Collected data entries
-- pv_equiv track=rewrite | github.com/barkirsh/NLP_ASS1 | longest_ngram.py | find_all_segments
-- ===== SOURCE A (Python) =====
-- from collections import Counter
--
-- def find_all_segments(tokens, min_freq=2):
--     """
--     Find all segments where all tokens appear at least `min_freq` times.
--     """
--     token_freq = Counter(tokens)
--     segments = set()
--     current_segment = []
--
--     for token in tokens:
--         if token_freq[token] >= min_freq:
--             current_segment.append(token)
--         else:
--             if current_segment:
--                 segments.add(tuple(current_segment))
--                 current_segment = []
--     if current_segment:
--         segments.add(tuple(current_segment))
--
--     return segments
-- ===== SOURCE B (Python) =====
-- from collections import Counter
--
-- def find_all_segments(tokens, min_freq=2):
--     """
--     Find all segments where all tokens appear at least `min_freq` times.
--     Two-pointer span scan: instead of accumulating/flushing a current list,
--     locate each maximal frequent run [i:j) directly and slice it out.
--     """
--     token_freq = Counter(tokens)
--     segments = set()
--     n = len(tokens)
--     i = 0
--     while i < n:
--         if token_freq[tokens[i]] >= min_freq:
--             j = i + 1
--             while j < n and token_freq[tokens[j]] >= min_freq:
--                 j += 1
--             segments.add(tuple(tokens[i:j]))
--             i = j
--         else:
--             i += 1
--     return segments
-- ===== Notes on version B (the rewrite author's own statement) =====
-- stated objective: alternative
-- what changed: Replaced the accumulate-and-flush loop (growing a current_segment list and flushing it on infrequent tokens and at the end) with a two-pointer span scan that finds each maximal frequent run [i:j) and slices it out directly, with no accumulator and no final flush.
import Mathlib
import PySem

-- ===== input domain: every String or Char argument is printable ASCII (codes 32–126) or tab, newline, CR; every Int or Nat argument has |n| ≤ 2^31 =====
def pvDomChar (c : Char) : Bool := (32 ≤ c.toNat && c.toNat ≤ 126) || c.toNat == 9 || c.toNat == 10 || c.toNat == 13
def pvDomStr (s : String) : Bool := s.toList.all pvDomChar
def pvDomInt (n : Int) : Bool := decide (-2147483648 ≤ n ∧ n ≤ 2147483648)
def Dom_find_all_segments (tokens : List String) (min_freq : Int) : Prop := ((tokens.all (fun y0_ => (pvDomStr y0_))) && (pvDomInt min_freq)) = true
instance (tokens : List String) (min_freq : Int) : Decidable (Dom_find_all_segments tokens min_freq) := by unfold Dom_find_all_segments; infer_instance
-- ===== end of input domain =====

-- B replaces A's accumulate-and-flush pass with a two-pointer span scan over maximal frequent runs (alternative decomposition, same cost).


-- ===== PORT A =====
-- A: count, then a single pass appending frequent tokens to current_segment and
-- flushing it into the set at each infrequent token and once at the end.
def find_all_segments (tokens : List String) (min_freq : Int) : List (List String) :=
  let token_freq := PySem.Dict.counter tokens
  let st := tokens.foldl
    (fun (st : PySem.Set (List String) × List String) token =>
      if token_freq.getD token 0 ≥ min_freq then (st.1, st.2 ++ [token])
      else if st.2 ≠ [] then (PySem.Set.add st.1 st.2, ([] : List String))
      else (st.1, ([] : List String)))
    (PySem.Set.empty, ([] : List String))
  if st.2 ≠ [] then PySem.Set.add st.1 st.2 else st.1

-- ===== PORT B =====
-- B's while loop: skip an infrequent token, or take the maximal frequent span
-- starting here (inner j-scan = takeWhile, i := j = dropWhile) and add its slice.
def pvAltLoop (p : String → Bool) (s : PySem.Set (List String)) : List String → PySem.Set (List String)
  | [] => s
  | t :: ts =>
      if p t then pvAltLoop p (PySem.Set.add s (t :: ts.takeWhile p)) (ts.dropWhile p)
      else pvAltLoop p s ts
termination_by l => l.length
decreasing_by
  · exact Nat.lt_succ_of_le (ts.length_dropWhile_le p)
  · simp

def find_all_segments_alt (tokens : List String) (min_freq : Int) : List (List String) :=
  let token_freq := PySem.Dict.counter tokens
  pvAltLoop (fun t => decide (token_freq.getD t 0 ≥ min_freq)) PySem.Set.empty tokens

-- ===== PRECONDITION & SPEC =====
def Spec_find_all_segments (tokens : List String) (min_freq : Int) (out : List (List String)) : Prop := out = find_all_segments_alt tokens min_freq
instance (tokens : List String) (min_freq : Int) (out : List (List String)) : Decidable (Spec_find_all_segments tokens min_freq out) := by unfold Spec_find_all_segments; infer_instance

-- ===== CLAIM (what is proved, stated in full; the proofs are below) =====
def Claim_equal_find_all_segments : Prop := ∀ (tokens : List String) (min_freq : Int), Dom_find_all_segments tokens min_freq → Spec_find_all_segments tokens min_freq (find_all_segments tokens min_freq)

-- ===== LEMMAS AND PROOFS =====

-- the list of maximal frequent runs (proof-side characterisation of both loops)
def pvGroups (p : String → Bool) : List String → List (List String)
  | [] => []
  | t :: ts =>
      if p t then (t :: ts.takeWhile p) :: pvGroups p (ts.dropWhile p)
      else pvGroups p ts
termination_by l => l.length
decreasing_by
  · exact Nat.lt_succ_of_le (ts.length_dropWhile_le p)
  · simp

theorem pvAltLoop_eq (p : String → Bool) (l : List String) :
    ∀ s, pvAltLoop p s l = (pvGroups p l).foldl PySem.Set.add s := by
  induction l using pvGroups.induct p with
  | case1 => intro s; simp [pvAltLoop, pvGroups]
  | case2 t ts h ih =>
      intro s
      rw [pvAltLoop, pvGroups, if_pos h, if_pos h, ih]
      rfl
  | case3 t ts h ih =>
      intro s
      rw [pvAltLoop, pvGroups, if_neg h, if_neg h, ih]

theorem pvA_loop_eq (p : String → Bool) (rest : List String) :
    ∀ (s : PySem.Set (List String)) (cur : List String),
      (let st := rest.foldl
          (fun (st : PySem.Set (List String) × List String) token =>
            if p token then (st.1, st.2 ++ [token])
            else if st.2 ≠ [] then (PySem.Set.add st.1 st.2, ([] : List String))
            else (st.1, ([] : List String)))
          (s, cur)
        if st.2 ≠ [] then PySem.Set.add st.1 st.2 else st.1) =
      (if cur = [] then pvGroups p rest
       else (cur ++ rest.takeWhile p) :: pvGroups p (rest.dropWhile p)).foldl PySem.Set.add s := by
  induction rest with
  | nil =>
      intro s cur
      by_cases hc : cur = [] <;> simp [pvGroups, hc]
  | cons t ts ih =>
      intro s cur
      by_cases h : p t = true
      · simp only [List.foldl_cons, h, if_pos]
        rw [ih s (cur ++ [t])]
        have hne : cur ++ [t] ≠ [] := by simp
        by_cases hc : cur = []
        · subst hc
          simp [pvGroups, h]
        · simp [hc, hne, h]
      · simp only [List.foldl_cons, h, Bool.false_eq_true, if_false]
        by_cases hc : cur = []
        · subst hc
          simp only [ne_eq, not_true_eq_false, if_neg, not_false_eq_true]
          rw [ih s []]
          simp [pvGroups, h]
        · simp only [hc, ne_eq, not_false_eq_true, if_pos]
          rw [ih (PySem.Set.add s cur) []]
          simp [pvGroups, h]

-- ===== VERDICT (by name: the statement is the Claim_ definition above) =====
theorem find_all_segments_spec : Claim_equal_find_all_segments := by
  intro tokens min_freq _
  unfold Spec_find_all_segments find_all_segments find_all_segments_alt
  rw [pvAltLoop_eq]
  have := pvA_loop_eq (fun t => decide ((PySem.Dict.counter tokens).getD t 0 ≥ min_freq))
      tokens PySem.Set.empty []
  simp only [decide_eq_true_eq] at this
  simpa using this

--

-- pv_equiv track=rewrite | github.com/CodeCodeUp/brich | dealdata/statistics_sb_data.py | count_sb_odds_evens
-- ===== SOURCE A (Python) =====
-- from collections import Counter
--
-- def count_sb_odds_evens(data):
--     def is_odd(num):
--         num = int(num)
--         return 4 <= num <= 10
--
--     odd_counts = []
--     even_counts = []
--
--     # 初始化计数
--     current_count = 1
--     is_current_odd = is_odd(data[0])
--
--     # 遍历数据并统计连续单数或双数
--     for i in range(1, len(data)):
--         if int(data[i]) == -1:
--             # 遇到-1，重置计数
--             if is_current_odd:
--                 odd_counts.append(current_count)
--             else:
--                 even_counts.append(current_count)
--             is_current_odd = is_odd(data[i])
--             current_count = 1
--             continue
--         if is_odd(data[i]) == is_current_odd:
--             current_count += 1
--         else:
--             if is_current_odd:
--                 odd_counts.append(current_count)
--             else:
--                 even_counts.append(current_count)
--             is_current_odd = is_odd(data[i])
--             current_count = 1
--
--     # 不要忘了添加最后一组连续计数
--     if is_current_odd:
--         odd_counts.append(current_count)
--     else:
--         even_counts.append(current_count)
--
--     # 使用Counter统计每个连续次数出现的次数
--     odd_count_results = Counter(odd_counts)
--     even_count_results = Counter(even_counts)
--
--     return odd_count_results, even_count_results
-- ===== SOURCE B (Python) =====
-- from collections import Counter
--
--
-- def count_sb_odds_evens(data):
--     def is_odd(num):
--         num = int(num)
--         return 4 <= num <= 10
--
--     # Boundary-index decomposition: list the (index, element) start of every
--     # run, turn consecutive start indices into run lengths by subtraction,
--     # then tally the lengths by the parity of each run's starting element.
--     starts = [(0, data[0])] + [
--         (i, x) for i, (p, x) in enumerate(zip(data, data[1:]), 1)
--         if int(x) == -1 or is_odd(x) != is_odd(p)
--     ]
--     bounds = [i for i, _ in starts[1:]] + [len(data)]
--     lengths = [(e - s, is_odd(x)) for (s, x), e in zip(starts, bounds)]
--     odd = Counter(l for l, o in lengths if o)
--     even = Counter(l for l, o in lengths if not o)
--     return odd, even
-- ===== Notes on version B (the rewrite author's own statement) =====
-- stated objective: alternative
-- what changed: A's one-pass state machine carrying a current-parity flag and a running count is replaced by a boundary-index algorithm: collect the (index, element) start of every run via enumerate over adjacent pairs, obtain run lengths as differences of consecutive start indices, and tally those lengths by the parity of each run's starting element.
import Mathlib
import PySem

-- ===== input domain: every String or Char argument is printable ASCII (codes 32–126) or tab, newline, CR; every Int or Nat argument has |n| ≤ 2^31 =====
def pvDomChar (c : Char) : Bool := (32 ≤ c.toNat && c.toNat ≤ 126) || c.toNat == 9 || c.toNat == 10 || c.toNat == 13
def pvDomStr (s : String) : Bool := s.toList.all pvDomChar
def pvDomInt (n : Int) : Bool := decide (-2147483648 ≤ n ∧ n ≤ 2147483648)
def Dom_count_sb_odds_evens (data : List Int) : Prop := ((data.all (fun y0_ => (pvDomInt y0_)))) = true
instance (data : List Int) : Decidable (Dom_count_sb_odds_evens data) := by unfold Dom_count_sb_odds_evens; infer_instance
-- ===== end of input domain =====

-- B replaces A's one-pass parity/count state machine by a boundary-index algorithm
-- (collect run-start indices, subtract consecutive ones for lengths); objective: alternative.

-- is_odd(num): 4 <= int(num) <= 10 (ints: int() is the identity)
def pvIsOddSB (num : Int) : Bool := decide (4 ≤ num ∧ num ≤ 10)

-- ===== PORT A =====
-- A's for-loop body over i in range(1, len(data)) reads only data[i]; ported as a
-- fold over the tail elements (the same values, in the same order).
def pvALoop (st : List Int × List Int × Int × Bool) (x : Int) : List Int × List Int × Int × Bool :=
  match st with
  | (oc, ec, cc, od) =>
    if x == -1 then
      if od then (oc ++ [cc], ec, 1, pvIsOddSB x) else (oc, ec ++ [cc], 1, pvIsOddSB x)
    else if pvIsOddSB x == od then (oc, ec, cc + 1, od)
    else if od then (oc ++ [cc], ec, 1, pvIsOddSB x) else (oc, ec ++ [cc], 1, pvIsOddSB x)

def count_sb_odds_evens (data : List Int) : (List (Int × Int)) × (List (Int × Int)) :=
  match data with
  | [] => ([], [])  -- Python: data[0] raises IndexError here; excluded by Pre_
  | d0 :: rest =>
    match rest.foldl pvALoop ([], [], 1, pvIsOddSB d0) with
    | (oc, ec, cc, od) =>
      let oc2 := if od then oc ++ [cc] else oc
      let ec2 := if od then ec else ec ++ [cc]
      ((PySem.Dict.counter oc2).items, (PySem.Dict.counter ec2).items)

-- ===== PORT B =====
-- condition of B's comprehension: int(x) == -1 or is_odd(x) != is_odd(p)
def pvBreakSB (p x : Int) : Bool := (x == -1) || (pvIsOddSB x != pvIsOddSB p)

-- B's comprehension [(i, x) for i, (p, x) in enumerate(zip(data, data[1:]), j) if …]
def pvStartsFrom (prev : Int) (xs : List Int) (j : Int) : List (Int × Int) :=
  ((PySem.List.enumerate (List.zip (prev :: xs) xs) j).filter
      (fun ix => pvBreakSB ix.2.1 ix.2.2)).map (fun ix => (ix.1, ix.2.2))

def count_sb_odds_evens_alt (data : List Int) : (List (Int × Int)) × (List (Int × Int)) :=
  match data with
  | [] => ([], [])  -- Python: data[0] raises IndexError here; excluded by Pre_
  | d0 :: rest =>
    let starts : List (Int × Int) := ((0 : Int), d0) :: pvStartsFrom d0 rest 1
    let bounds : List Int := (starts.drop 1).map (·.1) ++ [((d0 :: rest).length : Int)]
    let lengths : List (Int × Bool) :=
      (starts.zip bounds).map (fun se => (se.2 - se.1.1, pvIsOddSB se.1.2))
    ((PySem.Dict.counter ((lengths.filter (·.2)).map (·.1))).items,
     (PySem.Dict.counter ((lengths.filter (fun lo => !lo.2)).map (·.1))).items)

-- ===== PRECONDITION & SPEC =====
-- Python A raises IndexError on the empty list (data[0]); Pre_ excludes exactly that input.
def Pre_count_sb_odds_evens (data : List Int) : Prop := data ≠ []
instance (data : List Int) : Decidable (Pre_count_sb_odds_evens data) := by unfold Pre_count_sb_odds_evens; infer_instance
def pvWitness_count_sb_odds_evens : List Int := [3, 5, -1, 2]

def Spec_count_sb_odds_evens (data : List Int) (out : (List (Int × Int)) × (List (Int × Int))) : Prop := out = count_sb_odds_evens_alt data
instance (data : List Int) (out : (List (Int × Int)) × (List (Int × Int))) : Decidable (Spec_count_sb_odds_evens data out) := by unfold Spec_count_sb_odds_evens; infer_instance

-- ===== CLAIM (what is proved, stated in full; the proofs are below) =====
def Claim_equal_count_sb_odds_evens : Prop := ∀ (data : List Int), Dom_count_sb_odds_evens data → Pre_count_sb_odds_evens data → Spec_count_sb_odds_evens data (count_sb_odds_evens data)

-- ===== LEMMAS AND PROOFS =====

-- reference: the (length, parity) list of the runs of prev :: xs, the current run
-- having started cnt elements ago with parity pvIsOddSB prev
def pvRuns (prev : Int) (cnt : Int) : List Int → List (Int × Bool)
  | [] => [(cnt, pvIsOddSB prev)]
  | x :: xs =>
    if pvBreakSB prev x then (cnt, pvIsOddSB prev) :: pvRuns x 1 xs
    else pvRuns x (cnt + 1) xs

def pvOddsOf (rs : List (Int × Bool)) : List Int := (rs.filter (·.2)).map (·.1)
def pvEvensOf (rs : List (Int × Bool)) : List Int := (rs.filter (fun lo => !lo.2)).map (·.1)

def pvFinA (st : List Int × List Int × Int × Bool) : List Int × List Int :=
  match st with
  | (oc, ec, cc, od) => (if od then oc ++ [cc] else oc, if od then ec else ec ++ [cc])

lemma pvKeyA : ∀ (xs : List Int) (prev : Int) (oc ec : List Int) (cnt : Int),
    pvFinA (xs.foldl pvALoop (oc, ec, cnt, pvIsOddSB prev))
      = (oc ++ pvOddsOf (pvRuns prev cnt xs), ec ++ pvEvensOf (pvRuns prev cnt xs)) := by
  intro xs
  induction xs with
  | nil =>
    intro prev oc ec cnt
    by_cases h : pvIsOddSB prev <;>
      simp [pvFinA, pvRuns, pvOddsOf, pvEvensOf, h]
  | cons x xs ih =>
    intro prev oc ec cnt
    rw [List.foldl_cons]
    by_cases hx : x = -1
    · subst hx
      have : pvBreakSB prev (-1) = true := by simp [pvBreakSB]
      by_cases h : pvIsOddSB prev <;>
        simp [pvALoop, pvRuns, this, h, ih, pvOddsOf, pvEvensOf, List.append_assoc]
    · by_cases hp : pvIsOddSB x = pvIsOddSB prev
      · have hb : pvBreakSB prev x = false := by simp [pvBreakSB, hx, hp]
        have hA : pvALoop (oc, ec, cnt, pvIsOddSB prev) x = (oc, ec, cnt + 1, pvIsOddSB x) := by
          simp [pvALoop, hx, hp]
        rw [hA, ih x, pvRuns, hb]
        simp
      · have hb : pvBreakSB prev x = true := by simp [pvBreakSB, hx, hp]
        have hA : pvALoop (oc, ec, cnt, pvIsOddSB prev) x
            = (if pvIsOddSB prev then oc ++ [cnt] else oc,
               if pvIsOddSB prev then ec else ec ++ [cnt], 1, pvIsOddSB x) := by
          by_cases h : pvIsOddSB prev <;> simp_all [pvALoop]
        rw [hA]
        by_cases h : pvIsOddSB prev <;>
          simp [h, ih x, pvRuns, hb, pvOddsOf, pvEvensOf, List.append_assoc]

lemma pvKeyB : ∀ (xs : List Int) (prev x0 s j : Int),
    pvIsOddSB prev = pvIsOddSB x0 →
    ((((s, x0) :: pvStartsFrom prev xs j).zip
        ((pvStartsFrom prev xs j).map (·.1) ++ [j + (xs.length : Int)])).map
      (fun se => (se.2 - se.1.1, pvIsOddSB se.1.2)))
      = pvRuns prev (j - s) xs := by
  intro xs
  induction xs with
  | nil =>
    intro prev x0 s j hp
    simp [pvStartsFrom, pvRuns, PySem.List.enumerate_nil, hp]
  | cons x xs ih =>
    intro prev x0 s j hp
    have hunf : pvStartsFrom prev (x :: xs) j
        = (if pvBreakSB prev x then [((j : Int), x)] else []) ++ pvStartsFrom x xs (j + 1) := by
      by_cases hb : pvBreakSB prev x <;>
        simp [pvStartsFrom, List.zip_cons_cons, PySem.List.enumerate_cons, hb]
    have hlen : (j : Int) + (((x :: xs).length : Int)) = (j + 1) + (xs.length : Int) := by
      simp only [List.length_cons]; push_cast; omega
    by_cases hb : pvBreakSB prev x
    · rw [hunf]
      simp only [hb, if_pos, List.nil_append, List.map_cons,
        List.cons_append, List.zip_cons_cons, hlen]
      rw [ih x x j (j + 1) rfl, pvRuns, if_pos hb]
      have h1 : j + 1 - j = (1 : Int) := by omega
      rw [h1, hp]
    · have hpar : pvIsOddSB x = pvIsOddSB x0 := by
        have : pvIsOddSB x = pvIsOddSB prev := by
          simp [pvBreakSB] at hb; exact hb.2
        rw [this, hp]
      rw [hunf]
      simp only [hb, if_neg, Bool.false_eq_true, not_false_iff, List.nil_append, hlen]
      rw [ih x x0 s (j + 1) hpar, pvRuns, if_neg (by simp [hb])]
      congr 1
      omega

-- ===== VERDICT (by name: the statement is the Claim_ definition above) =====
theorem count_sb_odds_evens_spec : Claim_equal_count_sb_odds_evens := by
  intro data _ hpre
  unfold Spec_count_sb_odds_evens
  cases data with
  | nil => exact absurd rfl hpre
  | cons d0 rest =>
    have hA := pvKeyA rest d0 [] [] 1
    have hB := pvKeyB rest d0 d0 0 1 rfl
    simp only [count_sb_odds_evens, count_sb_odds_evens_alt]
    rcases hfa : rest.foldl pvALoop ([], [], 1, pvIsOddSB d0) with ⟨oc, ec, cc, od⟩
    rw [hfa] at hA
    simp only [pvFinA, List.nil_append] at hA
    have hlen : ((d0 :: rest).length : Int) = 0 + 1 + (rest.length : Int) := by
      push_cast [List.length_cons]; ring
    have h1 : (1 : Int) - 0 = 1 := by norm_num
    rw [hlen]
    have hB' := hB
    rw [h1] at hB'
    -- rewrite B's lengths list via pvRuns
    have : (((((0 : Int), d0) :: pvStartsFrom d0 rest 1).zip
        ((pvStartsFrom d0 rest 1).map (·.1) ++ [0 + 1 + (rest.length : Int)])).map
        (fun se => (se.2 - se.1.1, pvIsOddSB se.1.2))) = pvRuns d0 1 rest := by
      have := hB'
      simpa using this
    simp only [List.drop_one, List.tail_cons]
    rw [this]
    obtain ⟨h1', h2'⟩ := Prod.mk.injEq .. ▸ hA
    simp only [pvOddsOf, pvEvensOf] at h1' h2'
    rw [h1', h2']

HOW TO COMPLETE THIS TASK
For each line in the entries that holds "into", return that line.

ANSWER BOX
-- flushing it into the set at each infrequent token and once at the end.
--     # run, turn consecutive start indices into run lengths by subtraction,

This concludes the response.